───── Data records ─────
-- the sort-vs-suffix-max core, on the remainder list r
theorem mism_core (r : List Int) (j : Nat) (hj : j < r.length)
    (hpre : ∀ j', j' < j → r.getD j' 0 = (PySem.List.sorted r (fun x => x) true).getD j' 0) :
    (r.getD j 0 = (PySem.List.sorted r (fun x => x) true).getD j 0 ↔
      ∀ x ∈ r.drop (j+1), x ≤ r.getD j 0) := by
  set srt := PySem.List.sorted r (fun x => x) true with hsrt
  have hlen : srt.length = r.length := PySem.List.length_sorted r _ true
  have hjs : j < srt.length := by omega
  have htake : r.take j = srt.take j := by
    apply List.ext_getElem
    · simp [hlen]
    · intro i h1 h2
      have hij : i < j := by simp at h1; omega
      have hir : i < r.length := by omega
      have his : i < srt.length := by omega
      rw [List.getElem_take, List.getElem_take]
      have := hpre i hij
      rwa [List.getD_eq_getElem r 0 hir, List.getD_eq_getElem srt 0 his] at this
  have hperm : (r.drop j).Perm (srt.drop j) := by
    have hp : r.Perm srt := (PySem.List.sorted_perm r _ true).symm
    have h1 : (r.take j ++ r.drop j).Perm (r.take j ++ srt.drop j) := by
      rw [List.take_append_drop]
      conv_rhs => rw [htake]
      rw [List.take_append_drop]
      exact hp
    exact (List.perm_append_left_iff _).1 h1
  have hpair : List.Pairwise (fun a b => b ≤ a) srt := by
    have := PySem.List.sorted_pairwise_rev r (fun x => x)
    simpa using this
  have hdrop_srt : srt.drop j = srt[j] :: srt.drop (j+1) := List.drop_eq_getElem_cons hjs
  have hpair_drop : List.Pairwise (fun a b : Int => b ≤ a) (srt.drop j) :=
    List.Pairwise.sublist (List.drop_sublist j srt) hpair
  have hub_srt : ∀ x ∈ srt.drop (j+1), x ≤ srt[j] := by
    rw [hdrop_srt] at hpair_drop
    exact (List.pairwise_cons.1 hpair_drop).1
  have hub_srt' : ∀ x ∈ srt.drop j, x ≤ srt[j] := by
    rw [hdrop_srt]
    intro x hx
    rcases List.mem_cons.1 hx with rfl | hx
    · exact le_refl _
    · exact hub_srt x hx
  have hdrop_r : r.drop j = r[j] :: r.drop (j+1) := List.drop_eq_getElem_cons hj
  rw [List.getD_eq_getElem r 0 hj, List.getD_eq_getElem srt 0 hjs]
  constructor
  · intro hEq x hx
    have hperm' := hperm
    rw [hdrop_r, hdrop_srt, hEq] at hperm'
    have htail := (List.perm_cons _).1 hperm'
    rw [hEq]
    exact hub_srt x (htail.mem_iff.1 hx)
  · intro hub
    have hub_r : ∀ x ∈ r.drop j, x ≤ r[j] := by
      rw [hdrop_r]
      intro x hx
      rcases List.mem_cons.1 hx with rfl | hx
      · exact le_refl _
      · exact hub x hx
    have h1 : srt[j] ≤ r[j] := by
      apply hub_r
      apply hperm.symm.mem_iff.1
      rw [hdrop_srt]
      exact List.mem_cons_self
    have h2 : r[j] ≤ srt[j] := by
      apply hub_srt'
      apply hperm.mem_iff.1
      rw [hdrop_r]
      exact List.mem_cons_self
    omega

-- index map from hit_list indices (≠ P) to indices of the remainder l.eraseIdx P
def pvPhi (P i : Nat) : Nat := if i < P then i else i - 1

theorem maxOf_eq_none {xs : List Int} (h : maxOf xs = none) : xs = [] := by
  cases xs with
  | nil => rfl
  | cons a t => simp [maxOf] at h

theorem condB_iff (l : List Int) (P s : Nat) :
    condB l P s = true ↔ ¬ (∀ x ∈ region l P (s+1), x ≤ l.getD s 0) := by
  rw [condB]
  cases hm : maxOf (region l P (s+1)) with
  | none =>
    have : region l P (s+1) = [] := maxOf_eq_none hm
    simp [this]
  | some m =>
    have hmem : m ∈ region l P (s+1) := maxOf_mem hm
    simp only [decide_eq_true_eq]
    constructor
    · intro hlt hall
      exact absurd (hall m hmem) (by omega)
    · intro hnall
      by_contra hc
      apply hnall
      intro x hx
      obtain ⟨m', hm', hxm⟩ := le_maxOf hx
      rw [hm] at hm'
      cases hm'
      omega

theorem mapGetD2 (l : List Int) : ∀ (t c : Nat), t + c ≤ l.length →
    (List.range' t c).map (fun k => l.getD k 0) = (l.drop t).take c := by
  intro t c h
  apply List.ext_getElem
  · simp
    omega
  · intro i h1 h2
    simp only [List.getElem_map, List.getElem_range']
    rw [List.getElem_take, List.getElem_drop]
    have : t + 1 * i < l.length := by
      simp at h1
      omega
    rw [List.getD_eq_getElem l 0 this]
    congr 1
    omega

theorem T1 (l : List Int) (P : Nat) (hP : P < l.length) (i : Nat) (hi : i < l.length) (hiP : i ≠ P) :
    l.getD i 0 = (l.eraseIdx P).getD (pvPhi P i) 0 := by
  have hrl : (l.eraseIdx P).length = l.length - 1 := by
    rw [List.length_eraseIdx]
    simp [hP]
  rcases Nat.lt_or_ge i P with h | h
  · have h1 : pvPhi P i = i := by simp [pvPhi, h]
    have h2 : i < (l.eraseIdx P).length := by omega
    rw [h1, List.getD_eq_getElem _ 0 h2, List.getElem_eraseIdx, dif_pos h,
      List.getD_eq_getElem l 0 hi]
  · have hPi : P < i := by omega
    have h1 : pvPhi P i = i - 1 := by simp [pvPhi]; omega
    have h2 : i - 1 < (l.eraseIdx P).length := by omega
    rw [h1, List.getD_eq_getElem _ 0 h2, List.getElem_eraseIdx, dif_neg (by omega),
      List.getD_eq_getElem l 0 hi]
    congr 1
    omega

theorem T2 (l : List Int) (P : Nat) (hP : P < l.length) (i : Nat) (hi : i < l.length) (hiP : i ≠ P) :
    (sort_hit_list_fixing_pos_index l (P : Int)).getD i 0 =
      (PySem.List.sorted (l.eraseIdx P) (fun x => x) true).getD (pvPhi P i) 0 := by
  set srt := PySem.List.sorted (l.eraseIdx P) (fun x => x) true with hsrt
  have hrl : srt.length = l.length - 1 := by
    rw [hsrt, PySem.List.length_sorted, List.length_eraseIdx]
    simp [hP]
  have htl : (srt.take P).length = P := by
    rw [List.length_take]
    omega
  rw [sh_struct hP, ← hsrt]
  rcases Nat.lt_or_ge i P with h | h
  · have h1 : pvPhi P i = i := by simp [pvPhi, h]
    have h2 : i < (srt.take P ++ l.getD P 0 :: srt.drop P).length := by
      simp
      omega
    have h3 : i < srt.length := by omega
    rw [h1, List.getD_eq_getElem _ 0 h2, List.getElem_append_left (by omega),
      List.getElem_take, List.getD_eq_getElem srt 0 h3]
  · have hPi : P < i := by omega
    have h1 : pvPhi P i = i - 1 := by simp [pvPhi]; omega
    have h2 : i < (srt.take P ++ l.getD P 0 :: srt.drop P).length := by
      simp
      omega
    have h3 : i - 1 < srt.length := by omega
    rw [h1, List.getD_eq_getElem _ 0 h2, List.getElem_append_right (by omega)]
    have h4 : i - (List.take P srt).length = (i - P - 1) + 1 := by
      rw [htl]
      omega
    simp only [h4, List.getElem_cons_succ]
    rw [List.getElem_drop, List.getD_eq_getElem srt 0 h3]
    congr 1
    omega

theorem T3 (l : List Int) (P : Nat) (hP : P < l.length) (i : Nat) (hi : i < l.length) (hiP : i ≠ P) :
    region l P (i+1) = (l.eraseIdx P).drop (pvPhi P i + 1) := by
  have hPle : P ≤ l.length := by omega
  have htlen : (List.take P l).length = P := by
    rw [List.length_take]
    omega
  rcases Nat.lt_or_ge i P with h | h
  · -- i < P
    have h1 : pvPhi P i = i := by simp [pvPhi, h]
    rw [h1, region]
    have hsplit : List.range' (i+1) (l.length - (i+1)) =
        List.range' (i+1) (P - i - 1) ++ (P :: List.range' (P+1) (l.length - P - 1)) := by
      have e1 : P :: List.range' (P+1) (l.length - P - 1) = List.range' P (l.length - P) := by
        have h' : l.length - P = (l.length - P - 1) + 1 := by omega
        conv_rhs => rw [h']
        rw [List.range'_succ]
      rw [e1]
      have e2 : l.length - (i+1) = (P - i - 1) + (l.length - P) := by omega
      rw [e2, ← List.range'_append]
      congr 2
      omega
    rw [hsplit, List.filter_append, List.map_append]
    have hf1 : List.filter (fun k => decide (k ≠ P)) (List.range' (i+1) (P - i - 1)) =
        List.range' (i+1) (P - i - 1) := by
      rw [List.filter_eq_self]
      intro a ha
      rw [List.mem_range'] at ha
      simp
      omega
    have hf2 : List.filter (fun k => decide (k ≠ P)) (P :: List.range' (P+1) (l.length - P - 1)) =
        List.range' (P+1) (l.length - P - 1) := by
      rw [List.filter_cons]
      simp only [decide_not, ne_eq, not_true_eq_false, decide_false, Bool.not_true]
      rw [if_neg (by simp), List.filter_eq_self.2]
      intro a ha
      rw [List.mem_range'] at ha
      simp
      omega
    rw [hf1, hf2, mapGetD2 l (i+1) (P - i - 1) (by omega), mapGetD2 l (P+1) (l.length - P - 1) (by omega)]
    rw [List.eraseIdx_eq_take_drop_succ, List.drop_append, htlen, List.drop_take]
    have e3 : i + 1 - P = 0 := by omega
    rw [e3, List.drop_zero]
    have e4 : P - i - 1 = P - (i+1) := by omega
    rw [e4]
    congr 1
    apply List.take_of_length_le
    rw [List.length_drop]
    omega
  · -- i > P
    have hPi : P < i := by omega
    have h1 : pvPhi P i = i - 1 := by simp [pvPhi]; omega
    rw [h1, region]
    have hf : List.filter (fun k => decide (k ≠ P)) (List.range' (i+1) (l.length - (i+1))) =
        List.range' (i+1) (l.length - (i+1)) := by
      rw [List.filter_eq_self]
      intro a ha
      rw [List.mem_range'] at ha
      simp
      omega
    rw [hf, mapGetD2 l (i+1) (l.length - (i+1)) (by omega)]
    rw [List.eraseIdx_eq_take_drop_succ, List.drop_append, htlen]
    have e1 : i - 1 + 1 = i := by omega
    rw [e1]
    have e2 : (List.take P l).drop i = [] := by
      apply List.drop_eq_nil_of_le
      omega
    rw [e2, List.drop_drop, List.nil_append]
    have e3 : P + 1 + (i - P) = i + 1 := by omega
    rw [e3]
    apply List.take_of_length_le
    rw [List.length_drop]

theorem sh_length {l : List Int} {P : Nat} (hP : P < l.length) :
    (sort_hit_list_fixing_pos_index l (P : Int)).length = l.length := by
  rw [sh_struct hP]
  simp [PySem.List.length_sorted, List.length_eraseIdx, hP]
  omega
─────
* **Exercise requirements**
Of the lines above, count those containing the word "hpre", and give the number by itself.

* **Final answer**
2